• **Data provided**:
-- pv_equiv track=rewrite | github.com/IkramInf/BioinformaticsInAction-MyFreelanceProjectArchive | 161. InDel Right Alignment/right_align_indels.py | expand_cigar
-- ===== SOURCE A (Python) =====
-- def expand_cigar(reference, query, cigartuples):
--     """
--     Expands the CIGAR string representation of sequence alignment into the actual alignment strings.
--
--     Parameters:
--         reference (str): The reference sequence.
--         query (str): The query sequence.
--         cigartuples (list): List of tuples representing the CIGAR string.
--                             Each tuple contains two elements: operation and length.
--                             Operation can be one of the following:
--                             - 0: Match or Mismatch
--                             - 1: Insertion
--                             - 2: Deletion
--                             - 3: Skipped region from reference
--                             - 7: Match
--                             - 8: Mismatch
--     Returns:
--         tuple: A tuple containing two strings: (new_ref, new_query).
--                new_ref: The aligned reference sequence after expansion.
--                new_query: The aligned query sequence after expansion.
--     """
--     new_ref = ""
--     new_query = ""
--     ref_pos = 0
--     query_pos = 0
--
--     for operation, length in cigartuples:
--         if operation == 0:  # Match or Mismatch
--             ref_pos += length
--             query_pos += length
--             new_ref += reference[ref_pos - length : ref_pos]
--             new_query += query[query_pos - length : query_pos]
--
--         elif operation == 1:  # Insertion
--             query_pos += length
--             new_ref += "-" * length
--             new_query += query[query_pos - length : query_pos]
--
--         elif operation == 2:  # Deletion
--             ref_pos += length
--             new_ref += reference[ref_pos - length : ref_pos]
--             new_query += "-" * length
--
--         elif operation == 3:  # Skipped region from reference
--             ref_pos += length
--
--         elif operation == 7:  # Match
--             ref_pos += length
--             query_pos += length
--             new_ref += reference[ref_pos - length : ref_pos]
--             new_query += query[query_pos - length : query_pos]
--
--         elif operation == 8:  # Mismatch
--             ref_pos += length
--             query_pos += length
--             new_ref += reference[ref_pos - length : ref_pos]
--             new_query += query[query_pos - length : query_pos]
--
--         else:
--             pass
--
--     return (new_ref, new_query)
-- ===== SOURCE B (Python) =====
-- # Staged rewrite: pass 1 precomputes each op's start cursor in ref and query;
-- # then ref and query outputs are built independently, each in its own pass.
-- REF_ADV = (0, 2, 3, 7, 8)   # ops that consume reference
-- QRY_ADV = (0, 1, 7, 8)      # ops that consume query
--
-- def expand_cigar(reference, query, cigartuples):
--     # stage 1: start positions of every op in each sequence
--     ref_starts, query_starts = [], []
--     r = q = 0
--     for op, ln in cigartuples:
--         ref_starts.append(r)
--         query_starts.append(q)
--         if op in REF_ADV:
--             r += ln
--         if op in QRY_ADV:
--             q += ln
--     # stage 2: reference line, independent of query bookkeeping
--     new_ref = ''.join(
--         reference[s:s + ln] if op in (0, 2, 7, 8)
--         else '-' * ln if op == 1
--         else ''
--         for (op, ln), s in zip(cigartuples, ref_starts))
--     # stage 3: query line, independent of reference bookkeeping
--     new_query = ''.join(
--         query[s:s + ln] if op in (0, 1, 7, 8)
--         else '-' * ln if op == 2
--         else ''
--         for (op, ln), s in zip(cigartuples, query_starts))
--     return (new_ref, new_query)
-- ===== Notes on version B (the rewrite author's own statement) =====
-- stated objective: alternative
-- what changed: Replaced A's single stateful loop with interleaved six-way branching by a staged design: one pass precomputes every op's start cursor in ref and query, then the reference and query lines are each built in an independent join pass over the ops zipped with their precomputed starts.
import Mathlib
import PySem

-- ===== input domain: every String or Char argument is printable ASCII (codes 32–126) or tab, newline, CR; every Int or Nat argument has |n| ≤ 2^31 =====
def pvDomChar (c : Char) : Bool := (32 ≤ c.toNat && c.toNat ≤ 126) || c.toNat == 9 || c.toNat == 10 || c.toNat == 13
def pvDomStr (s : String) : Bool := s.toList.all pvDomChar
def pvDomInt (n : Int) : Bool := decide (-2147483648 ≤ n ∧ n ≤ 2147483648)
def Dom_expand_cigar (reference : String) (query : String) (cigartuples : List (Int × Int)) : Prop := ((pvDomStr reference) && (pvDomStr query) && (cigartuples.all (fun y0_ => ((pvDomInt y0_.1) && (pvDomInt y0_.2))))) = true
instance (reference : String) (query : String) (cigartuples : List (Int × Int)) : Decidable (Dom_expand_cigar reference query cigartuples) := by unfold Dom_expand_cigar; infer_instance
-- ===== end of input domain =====

-- B replaces A's single stateful six-way branch loop by staged passes: first precompute
-- every op's start cursor, then build the ref and query lines in two independent passes.
-- Same return value; objective: alternative.

-- ===== PORT A =====
-- one iteration of A's for-loop, branch for branch (slices/`'-'*length` via PySem)
def pvAStep (r q : List Char) (s : List Char × List Char × Int × Int) (p : Int × Int) :
    List Char × List Char × Int × Int :=
  let (new_ref, new_query, ref_pos, query_pos) := s
  let (operation, length) := p
  if operation = 0 then
    let ref_pos := ref_pos + length
    let query_pos := query_pos + length
    (new_ref ++ PySem.List.slice r (some (ref_pos - length)) (some ref_pos),
     new_query ++ PySem.List.slice q (some (query_pos - length)) (some query_pos),
     ref_pos, query_pos)
  else if operation = 1 then
    let query_pos := query_pos + length
    (new_ref ++ PySem.List.pyRepeat ['-'] length,
     new_query ++ PySem.List.slice q (some (query_pos - length)) (some query_pos),
     ref_pos, query_pos)
  else if operation = 2 then
    let ref_pos := ref_pos + length
    (new_ref ++ PySem.List.slice r (some (ref_pos - length)) (some ref_pos),
     new_query ++ PySem.List.pyRepeat ['-'] length,
     ref_pos, query_pos)
  else if operation = 3 then
    (new_ref, new_query, ref_pos + length, query_pos)
  else if operation = 7 then
    let ref_pos := ref_pos + length
    let query_pos := query_pos + length
    (new_ref ++ PySem.List.slice r (some (ref_pos - length)) (some ref_pos),
     new_query ++ PySem.List.slice q (some (query_pos - length)) (some query_pos),
     ref_pos, query_pos)
  else if operation = 8 then
    let ref_pos := ref_pos + length
    let query_pos := query_pos + length
    (new_ref ++ PySem.List.slice r (some (ref_pos - length)) (some ref_pos),
     new_query ++ PySem.List.slice q (some (query_pos - length)) (some query_pos),
     ref_pos, query_pos)
  else s

def expand_cigar (reference : String) (query : String) (cigartuples : List (Int × Int)) : String × String :=
  let st := cigartuples.foldl (pvAStep reference.toList query.toList) ([], [], 0, 0)
  (String.ofList st.1, String.ofList st.2.1)

-- ===== PORT B =====
-- the module-level tuples REF_ADV / QRY_ADV of Source B
def pvRefAdv : List Int := [0, 2, 3, 7, 8]
def pvQryAdv : List Int := [0, 1, 7, 8]

-- stage 1 of Source B: record each op's start positions, then advance the cursors
def pvStartsStep (s : List Int × List Int × Int × Int) (p : Int × Int) :
    List Int × List Int × Int × Int :=
  let (ref_starts, query_starts, r, q) := s
  let (op, ln) := p
  let ref_starts := ref_starts ++ [r]
  let query_starts := query_starts ++ [q]
  let r := if op ∈ pvRefAdv then r + ln else r
  let q := if op ∈ pvQryAdv then q + ln else q
  (ref_starts, query_starts, r, q)

-- the per-op expression of Source B's stage-2 generator
def pvRefPiece (R : List Char) (p : Int × Int) (s : Int) : List Char :=
  if p.1 ∈ ([0, 2, 7, 8] : List Int) then PySem.List.slice R (some s) (some (s + p.2))
  else if p.1 = 1 then PySem.List.pyRepeat ['-'] p.2
  else []

-- the per-op expression of Source B's stage-3 generator
def pvQryPiece (Q : List Char) (p : Int × Int) (s : Int) : List Char :=
  if p.1 ∈ ([0, 1, 7, 8] : List Int) then PySem.List.slice Q (some s) (some (s + p.2))
  else if p.1 = 2 then PySem.List.pyRepeat ['-'] p.2
  else []

def expand_cigar_alt (reference : String) (query : String) (cigartuples : List (Int × Int)) : String × String :=
  let st := cigartuples.foldl pvStartsStep ([], [], 0, 0)
  let new_ref := PySem.Chars.join []
    ((cigartuples.zip st.1).map (fun ps => pvRefPiece reference.toList ps.1 ps.2))
  let new_query := PySem.Chars.join []
    ((cigartuples.zip st.2.1).map (fun ps => pvQryPiece query.toList ps.1 ps.2))
  (String.ofList new_ref, String.ofList new_query)

-- ===== PRECONDITION & SPEC =====
def Spec_expand_cigar (reference : String) (query : String) (cigartuples : List (Int × Int)) (out : String × String) : Prop := out = expand_cigar_alt reference query cigartuples
instance (reference : String) (query : String) (cigartuples : List (Int × Int)) (out : String × String) : Decidable (Spec_expand_cigar reference query cigartuples out) := by unfold Spec_expand_cigar; infer_instance

-- ===== CLAIM (what is proved, stated in full; the proofs are below) =====
def Claim_equal_expand_cigar : Prop := ∀ (reference : String) (query : String) (cigartuples : List (Int × Int)), Dom_expand_cigar reference query cigartuples → Spec_expand_cigar reference query cigartuples (expand_cigar reference query cigartuples)

-- ===== LEMMAS AND PROOFS =====

-- the cursor position after an op (shared by both characterizations)
def pvRefNext (rp : Int) (p : Int × Int) : Int := if p.1 ∈ pvRefAdv then rp + p.2 else rp
def pvQryNext (qp : Int) (p : Int × Int) : Int := if p.1 ∈ pvQryAdv then qp + p.2 else qp

-- reference/query emission of the suffix, starting from given cursors
def pvRefEmit (R : List Char) (rp : Int) : List (Int × Int) → List Char
  | [] => []
  | p :: t => pvRefPiece R p rp ++ pvRefEmit R (pvRefNext rp p) t
def pvQryEmit (Q : List Char) (qp : Int) : List (Int × Int) → List Char
  | [] => []
  | p :: t => pvQryPiece Q p qp ++ pvQryEmit Q (pvQryNext qp p) t

def pvRefFin (rp : Int) : List (Int × Int) → Int
  | [] => rp
  | p :: t => pvRefFin (pvRefNext rp p) t
def pvQryFin (qp : Int) : List (Int × Int) → Int
  | [] => qp
  | p :: t => pvQryFin (pvQryNext qp p) t

def pvRefStarts (rp : Int) : List (Int × Int) → List Int
  | [] => []
  | p :: t => rp :: pvRefStarts (pvRefNext rp p) t
def pvQryStarts (qp : Int) : List (Int × Int) → List Int
  | [] => []
  | p :: t => qp :: pvQryStarts (pvQryNext qp p) t

-- A's fold, characterized: accumulated strings are the emissions, cursors the final positions
lemma pvA_char (R Q : List Char) (l : List (Int × Int)) :
    ∀ (nr nq : List Char) (rp qp : Int),
    l.foldl (pvAStep R Q) (nr, nq, rp, qp) =
      (nr ++ pvRefEmit R rp l, nq ++ pvQryEmit Q qp l, pvRefFin rp l, pvQryFin qp l) := by
  induction l with
  | nil => intro nr nq rp qp; simp [pvRefEmit, pvQryEmit, pvRefFin, pvQryFin]
  | cons p t ih =>
    intro nr nq rp qp
    obtain ⟨op, ln⟩ := p
    simp only [List.foldl_cons]
    by_cases h0 : op = 0
    · subst h0
      simp [pvAStep, ih, pvRefEmit, pvQryEmit, pvRefFin, pvQryFin, pvRefPiece, pvQryPiece,
        pvRefNext, pvQryNext, pvRefAdv, pvQryAdv]
    by_cases h1 : op = 1
    · subst h1
      simp [pvAStep, ih, pvRefEmit, pvQryEmit, pvRefFin, pvQryFin, pvRefPiece, pvQryPiece,
        pvRefNext, pvQryNext, pvRefAdv, pvQryAdv]
    by_cases h2 : op = 2
    · subst h2
      simp [pvAStep, ih, pvRefEmit, pvQryEmit, pvRefFin, pvQryFin, pvRefPiece, pvQryPiece,
        pvRefNext, pvQryNext, pvRefAdv, pvQryAdv]
    by_cases h3 : op = 3
    · subst h3
      simp [pvAStep, ih, pvRefEmit, pvQryEmit, pvRefFin, pvQryFin, pvRefPiece, pvQryPiece,
        pvRefNext, pvQryNext, pvRefAdv, pvQryAdv]
    by_cases h7 : op = 7
    · subst h7
      simp [pvAStep, ih, pvRefEmit, pvQryEmit, pvRefFin, pvQryFin, pvRefPiece, pvQryPiece,
        pvRefNext, pvQryNext, pvRefAdv, pvQryAdv]
    by_cases h8 : op = 8
    · subst h8
      simp [pvAStep, ih, pvRefEmit, pvQryEmit, pvRefFin, pvQryFin, pvRefPiece, pvQryPiece,
        pvRefNext, pvQryNext, pvRefAdv, pvQryAdv]
    · simp [pvAStep, ih, pvRefEmit, pvQryEmit, pvRefFin, pvQryFin, pvRefPiece, pvQryPiece,
        pvRefNext, pvQryNext, pvRefAdv, pvQryAdv, h0, h1, h2, h3, h7, h8]

-- B's stage-1 fold, characterized by the recursive starts lists
lemma pvStarts_char (l : List (Int × Int)) :
    ∀ (ar aq : List Int) (rp qp : Int),
    l.foldl pvStartsStep (ar, aq, rp, qp) =
      (ar ++ pvRefStarts rp l, aq ++ pvQryStarts qp l, pvRefFin rp l, pvQryFin qp l) := by
  induction l with
  | nil => intro ar aq rp qp; simp [pvRefStarts, pvQryStarts, pvRefFin, pvQryFin]
  | cons p t ih =>
    intro ar aq rp qp
    obtain ⟨op, ln⟩ := p
    simp [pvStartsStep, ih, pvRefStarts, pvQryStarts, pvRefFin, pvQryFin, pvRefNext, pvQryNext]

lemma pvJoin_nil_eq_flatten (L : List (List Char)) : PySem.Chars.join [] L = L.flatten := by
  induction L with
  | nil => rfl
  | cons x rest ih =>
    cases rest with
    | nil => simp [PySem.Chars.join_singleton]
    | cons y ys =>
      rw [PySem.Chars.join_cons_cons]
      simp_all

-- stage 2: flattening the pieces over the precomputed starts is the reference emission
lemma pvRef_zip (R : List Char) (l : List (Int × Int)) :
    ∀ rp : Int,
    ((l.zip (pvRefStarts rp l)).map (fun ps => pvRefPiece R ps.1 ps.2)).flatten = pvRefEmit R rp l := by
  induction l with
  | nil => intro rp; simp [pvRefStarts, pvRefEmit]
  | cons p t ih => intro rp; simp [pvRefStarts, pvRefEmit, ih]

-- stage 3: likewise for the query emission
lemma pvQry_zip (Q : List Char) (l : List (Int × Int)) :
    ∀ qp : Int,
    ((l.zip (pvQryStarts qp l)).map (fun ps => pvQryPiece Q ps.1 ps.2)).flatten = pvQryEmit Q qp l := by
  induction l with
  | nil => intro qp; simp [pvQryStarts, pvQryEmit]
  | cons p t ih => intro qp; simp [pvQryStarts, pvQryEmit, ih]

-- ===== VERDICT (by name: the statement is the Claim_ definition above) =====
theorem expand_cigar_spec : Claim_equal_expand_cigar := by
  intro reference query cigartuples _
  unfold Spec_expand_cigar expand_cigar expand_cigar_alt
  rw [pvA_char, pvStarts_char]
  simp [pvJoin_nil_eq_flatten, pvRef_zip, pvQry_zip]
theorem reg_spec (ws : List String) :
    ∀ adj : PySem.Dict String (List String),
    (∀ u, (ws.foldl (fun adj w => if adj.contains w then adj else adj.insert w []) adj).contains u = true
        ↔ adj.contains u = true ∨ u ∈ ws) ∧
    (∀ u v, v ∈ (ws.foldl (fun adj w => if adj.contains w then adj else adj.insert w []) adj).getD u []
        ↔ v ∈ adj.getD u []) := by
  induction ws with
  | nil => intro adj; exact ⟨fun u => by simp, fun u v => Iff.rfl⟩
  | cons w ws ih =>
    intro adj
    simp only [List.foldl_cons]
    by_cases hc : adj.contains w = true
    · rw [if_pos hc]
      obtain ⟨i1, i2⟩ := ih adj
      refine ⟨fun u => ?_, i2⟩
      rw [i1 u]
      constructor
      · rintro (h | h)
        · exact Or.inl h
        · exact Or.inr (by simp [h])
      · rintro (h | h)
        · exact Or.inl h
        · rcases List.mem_cons.mp h with rfl | h
          · exact Or.inl hc
          · exact Or.inr h
    · rw [if_neg hc]
      rw [Bool.not_eq_true] at hc
      obtain ⟨i1, i2⟩ := ih (adj.insert w [])
      refine ⟨fun u => ?_, fun u v => ?_⟩
      · rw [i1 u, contains_insert_iff]
        constructor
        · rintro ((rfl | h) | h)
          · exact Or.inr (by simp)
          · exact Or.inl h
          · exact Or.inr (by simp [h])
        · rintro (h | h)
          · exact Or.inl (Or.inr h)
          · rcases List.mem_cons.mp h with rfl | h
            · exact Or.inl (Or.inl rfl)
            · exact Or.inr h
      · rw [i2 u v, PySem.Dict.getD_insert]
        split
        · next he =>
          subst he
          rw [PySem.Dict.getD_of_not_contains _ _ hc]
        · exact Iff.rfl

theorem edges_spec (pairs : List (String × String)) :
    ∀ adj : PySem.Dict String (List String),
    (∀ u, (pairs.foldl (fun adj ab => addEdge adj ab.1 ab.2) adj).contains u = true
        ↔ adj.contains u = true ∨ ∃ pr ∈ pairs, u = pr.1 ∨ u = pr.2) ∧
    (∀ u v, v ∈ (pairs.foldl (fun adj ab => addEdge adj ab.1 ab.2) adj).getD u []
        ↔ v ∈ adj.getD u [] ∨ EdgeIn pairs u v) := by
  induction pairs with
  | nil => intro adj; exact ⟨fun u => by simp, fun u v => by simp [EdgeIn]⟩
  | cons ab pairs ih =>
    intro adj
    obtain ⟨a1, a2⟩ := addEdge_spec adj ab.1 ab.2
    obtain ⟨i1, i2⟩ := ih (addEdge adj ab.1 ab.2)
    simp only [List.foldl_cons]
    refine ⟨fun u => ?_, fun u v => ?_⟩
    · rw [i1 u, a1 u]
      simp only [List.mem_cons]
      constructor
      · rintro ((h | h | h) | ⟨pr, hpr, hh⟩)
        · exact Or.inl h
        · exact Or.inr ⟨ab, Or.inl rfl, Or.inl h⟩
        · exact Or.inr ⟨ab, Or.inl rfl, Or.inr h⟩
        · exact Or.inr ⟨pr, Or.inr hpr, hh⟩
      · rintro (h | ⟨pr, (rfl | hpr), hh⟩)
        · exact Or.inl (Or.inl h)
        · rcases hh with rfl | rfl
          · exact Or.inl (Or.inr (Or.inl rfl))
          · exact Or.inl (Or.inr (Or.inr rfl))
        · exact Or.inr ⟨pr, hpr, hh⟩
    · rw [i2 u v, a2 u v]
      simp only [EdgeIn, List.mem_cons, pair_eq_iff]
      tauto

theorem edgeIn_cons (ws : List String) (rest : List (List String)) (u v : String) :
    EdgeIn (prsOf (ws :: rest)) u v ↔
      EdgeIn (ws.zip ws.tail) u v ∨ EdgeIn (prsOf rest) u v := by
  simp only [EdgeIn, prsOf, List.flatMap_cons, List.mem_append]
  tauto

theorem zip_mem_both {ws : List String} {pr : String × String}
    (h : pr ∈ ws.zip ws.tail) : pr.1 ∈ ws ∧ pr.2 ∈ ws := by
  obtain ⟨a, b⟩ := pr
  obtain ⟨h1, h2⟩ := List.of_mem_zip h
  exact ⟨h1, List.mem_of_mem_tail h2⟩

theorem adjFold_spec (synonyms : List (List String)) :
    ∀ adj : PySem.Dict String (List String),
    (∀ u, (synonyms.foldl
        (fun adj ws => (ws.zip ws.tail).foldl (fun adj ab => addEdge adj ab.1 ab.2)
          (ws.foldl (fun adj w => if adj.contains w then adj else adj.insert w []) adj)) adj).contains u = true
      ↔ adj.contains u = true ∨ ∃ l ∈ synonyms, u ∈ l) ∧
    (∀ u v, v ∈ (synonyms.foldl
        (fun adj ws => (ws.zip ws.tail).foldl (fun adj ab => addEdge adj ab.1 ab.2)
          (ws.foldl (fun adj w => if adj.contains w then adj else adj.insert w []) adj)) adj).getD u []
      ↔ v ∈ adj.getD u [] ∨ EdgeIn (prsOf synonyms) u v) := by
  induction synonyms with
  | nil =>
    intro adj
    exact ⟨fun u => by simp, fun u v => by simp [prsOf, EdgeIn]⟩
  | cons ws rest ih =>
    intro adj
    obtain ⟨r1, r2⟩ := reg_spec ws adj
    obtain ⟨e1, e2⟩ := edges_spec (ws.zip ws.tail)
      (ws.foldl (fun adj w => if adj.contains w then adj else adj.insert w []) adj)
    obtain ⟨i1, i2⟩ := ih ((ws.zip ws.tail).foldl (fun adj ab => addEdge adj ab.1 ab.2)
      (ws.foldl (fun adj w => if adj.contains w then adj else adj.insert w []) adj))
    simp only [List.foldl_cons]
    refine ⟨fun u => ?_, fun u v => ?_⟩
    · rw [i1 u, e1 u, r1 u]
      simp only [List.mem_cons]
      constructor
      · rintro (((h | h) | ⟨pr, hpr, hh⟩) | ⟨l, hl, hu⟩)
        · exact Or.inl h
        · exact Or.inr ⟨ws, Or.inl rfl, h⟩
        · refine Or.inr ⟨ws, Or.inl rfl, ?_⟩
          obtain ⟨hm1, hm2⟩ := zip_mem_both hpr
          rcases hh with rfl | rfl
          · exact hm1
          · exact hm2
        · exact Or.inr ⟨l, Or.inr hl, hu⟩
      · rintro (h | ⟨l, (rfl | hl), hu⟩)
        · exact Or.inl (Or.inl (Or.inl h))
        · exact Or.inl (Or.inl (Or.inr hu))
        · exact Or.inr ⟨l, hl, hu⟩
    · rw [i2 u v, e2 u v, r2 u v, edgeIn_cons]
      tauto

• **What to do**: The expected answer is an exact copy of the lines above, beginning at the line with "in zip(cigartuples, ref_starts))" and ending at the line with "-- ===== PORT A", with both ends in.

• **Response to the task**:
--         for (op, ln), s in zip(cigartuples, ref_starts))
--     # stage 3: query line, independent of reference bookkeeping
--     new_query = ''.join(
--         query[s:s + ln] if op in (0, 1, 7, 8)
--         else '-' * ln if op == 2
--         else ''
--         for (op, ln), s in zip(cigartuples, query_starts))
--     return (new_ref, new_query)
-- ===== Notes on version B (the rewrite author's own statement) =====
-- stated objective: alternative
-- what changed: Replaced A's single stateful loop with interleaved six-way branching by a staged design: one pass precomputes every op's start cursor in ref and query, then the reference and query lines are each built in an independent join pass over the ops zipped with their precomputed starts.
import Mathlib
import PySem

-- ===== input domain: every String or Char argument is printable ASCII (codes 32–126) or tab, newline, CR; every Int or Nat argument has |n| ≤ 2^31 =====
def pvDomChar (c : Char) : Bool := (32 ≤ c.toNat && c.toNat ≤ 126) || c.toNat == 9 || c.toNat == 10 || c.toNat == 13
def pvDomStr (s : String) : Bool := s.toList.all pvDomChar
def pvDomInt (n : Int) : Bool := decide (-2147483648 ≤ n ∧ n ≤ 2147483648)
def Dom_expand_cigar (reference : String) (query : String) (cigartuples : List (Int × Int)) : Prop := ((pvDomStr reference) && (pvDomStr query) && (cigartuples.all (fun y0_ => ((pvDomInt y0_.1) && (pvDomInt y0_.2))))) = true
instance (reference : String) (query : String) (cigartuples : List (Int × Int)) : Decidable (Dom_expand_cigar reference query cigartuples) := by unfold Dom_expand_cigar; infer_instance
-- ===== end of input domain =====

-- B replaces A's single stateful six-way branch loop by staged passes: first precompute
-- every op's start cursor, then build the ref and query lines in two independent passes.
-- Same return value; objective: alternative.

-- ===== PORT A =====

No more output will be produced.